● Instructions for the task:
The entries below are to be duplicated exactly, with nothing left out.

● Given data:
-- pv_equiv track=rewrite | github.com/faisalkindi/CrimsonDesert-UltimateModsManager | src/cdumm/engine/css_patch_handler.py | _find_brace_open
-- ===== SOURCE A (Python) =====
-- def _find_brace_open(text: str, start: int) -> int:
--     n = len(text)
--     i = start
--     while i < n:
--         c = text[i]
--         if c == "/" and i + 1 < n and text[i + 1] == "*":
--             close = text.find("*/", i + 2)
--             if close < 0:
--                 return -1
--             i = close + 2
--             continue
--         if c in ("\"", "'"):
--             i = _skip_string(text, i) + 1
--             continue
--         if c == "{":
--             return i
--         if c in (";", "}"):
--             return -1
--         i += 1
--     return -1
--
-- def _skip_string(text: str, start: int) -> int:
--     quote = text[start]
--     i = start + 1
--     n = len(text)
--     while i < n:
--         if text[i] == "\\":
--             i += 2
--             continue
--         if text[i] == quote:
--             return i
--         i += 1
--     return n - 1
-- ===== SOURCE B (Python) =====
-- def _find_brace_open(text: str, start: int) -> int:
--     # Two staged passes: pass 1 sanitizes (blanks out comments and quoted strings
--     # from `start` on); pass 2 is a trivial scan of the sanitized text.
--     n = len(text)
--     buf = list(text)
--     state = 0  # 0 = code, 1 = comment, 2 = string
--     quote = ""
--     i = start
--     while i < n:
--         c = text[i]
--         if state == 1:
--             if c == "*" and i + 1 < n and text[i + 1] == "/":
--                 buf[i] = buf[i + 1] = " "
--                 state = 0
--                 i += 2
--             else:
--                 buf[i] = " "
--                 i += 1
--         elif state == 2:
--             if c == "\\":
--                 buf[i] = " "
--                 if i + 1 < n:
--                     buf[i + 1] = " "
--                 i += 2
--             elif c == quote:
--                 buf[i] = " "
--                 state = 0
--                 i += 1
--             else:
--                 buf[i] = " "
--                 i += 1
--         else:
--             if c == "/" and i + 1 < n and text[i + 1] == "*":
--                 buf[i] = buf[i + 1] = " "
--                 state = 1
--                 i += 2
--             elif c == '"' or c == "'":
--                 buf[i] = " "
--                 state = 2
--                 quote = c
--                 i += 1
--             else:
--                 i += 1
--     i = start
--     while i < n:
--         c = buf[i]
--         if c == "{":
--             return i
--         if c == ";" or c == "}":
--             return -1
--         i += 1
--     return -1
-- ===== Notes on version B (the rewrite author's own statement) =====
-- stated objective: alternative
-- what changed: Replaced A's interleaved decide-while-skipping scan (main loop calling str.find('*/') and a _skip_string helper with index handoff, returning mid-scan) by two staged passes: pass 1 sanitizes the text, blanking out comments and quoted strings into a buffer and never returning early, and pass 2 is a trivial scan of the sanitized buffer for the first '{', ';' or '}'; Pre_ excludes negative start, where Python's negative indexing makes both programs read wrapped-around characters (an accident of indexing, and both raise IndexError below -len(text)).
-- outside the precondition, e.g. on _find_brace_open('x/*ab*/{', -8): A returns 7, B returns -1
import Mathlib
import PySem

● Output below:
-- pv_equiv track=rewrite | github.com/faisalkindi/CrimsonDesert-UltimateModsManager | src/cdumm/engine/css_patch_handler.py | _find_brace_open
-- ===== SOURCE A (Python) =====
-- def _find_brace_open(text: str, start: int) -> int:
--     n = len(text)
--     i = start
--     while i < n:
--         c = text[i]
--         if c == "/" and i + 1 < n and text[i + 1] == "*":
--             close = text.find("*/", i + 2)
--             if close < 0:
--                 return -1
--             i = close + 2
--             continue
--         if c in ("\"", "'"):
--             i = _skip_string(text, i) + 1
--             continue
--         if c == "{":
--             return i
--         if c in (";", "}"):
--             return -1
--         i += 1
--     return -1
--
-- def _skip_string(text: str, start: int) -> int:
--     quote = text[start]
--     i = start + 1
--     n = len(text)
--     while i < n:
--         if text[i] == "\\":
--             i += 2
--             continue
--         if text[i] == quote:
--             return i
--         i += 1
--     return n - 1
-- ===== SOURCE B (Python) =====
-- def _find_brace_open(text: str, start: int) -> int:
--     # Two staged passes: pass 1 sanitizes (blanks out comments and quoted strings
--     # from `start` on); pass 2 is a trivial scan of the sanitized text.
--     n = len(text)
--     buf = list(text)
--     state = 0  # 0 = code, 1 = comment, 2 = string
--     quote = ""
--     i = start
--     while i < n:
--         c = text[i]
--         if state == 1:
--             if c == "*" and i + 1 < n and text[i + 1] == "/":
--                 buf[i] = buf[i + 1] = " "
--                 state = 0
--                 i += 2
--             else:
--                 buf[i] = " "
--                 i += 1
--         elif state == 2:
--             if c == "\\":
--                 buf[i] = " "
--                 if i + 1 < n:
--                     buf[i + 1] = " "
--                 i += 2
--             elif c == quote:
--                 buf[i] = " "
--                 state = 0
--                 i += 1
--             else:
--                 buf[i] = " "
--                 i += 1
--         else:
--             if c == "/" and i + 1 < n and text[i + 1] == "*":
--                 buf[i] = buf[i + 1] = " "
--                 state = 1
--                 i += 2
--             elif c == '"' or c == "'":
--                 buf[i] = " "
--                 state = 2
--                 quote = c
--                 i += 1
--             else:
--                 i += 1
--     i = start
--     while i < n:
--         c = buf[i]
--         if c == "{":
--             return i
--         if c == ";" or c == "}":
--             return -1
--         i += 1
--     return -1
-- ===== Notes on version B (the rewrite author's own statement) =====
-- stated objective: alternative
-- what changed: Replaced A's interleaved decide-while-skipping scan (main loop calling str.find('*/') and a _skip_string helper with index handoff, returning mid-scan) by two staged passes: pass 1 sanitizes the text, blanking out comments and quoted strings into a buffer and never returning early, and pass 2 is a trivial scan of the sanitized buffer for the first '{', ';' or '}'; Pre_ excludes negative start, where Python's negative indexing makes both programs read wrapped-around characters (an accident of indexing, and both raise IndexError below -len(text)).
-- outside the precondition, e.g. on _find_brace_open('x/*ab*/{', -8): A returns 7, B returns -1
import Mathlib
import PySem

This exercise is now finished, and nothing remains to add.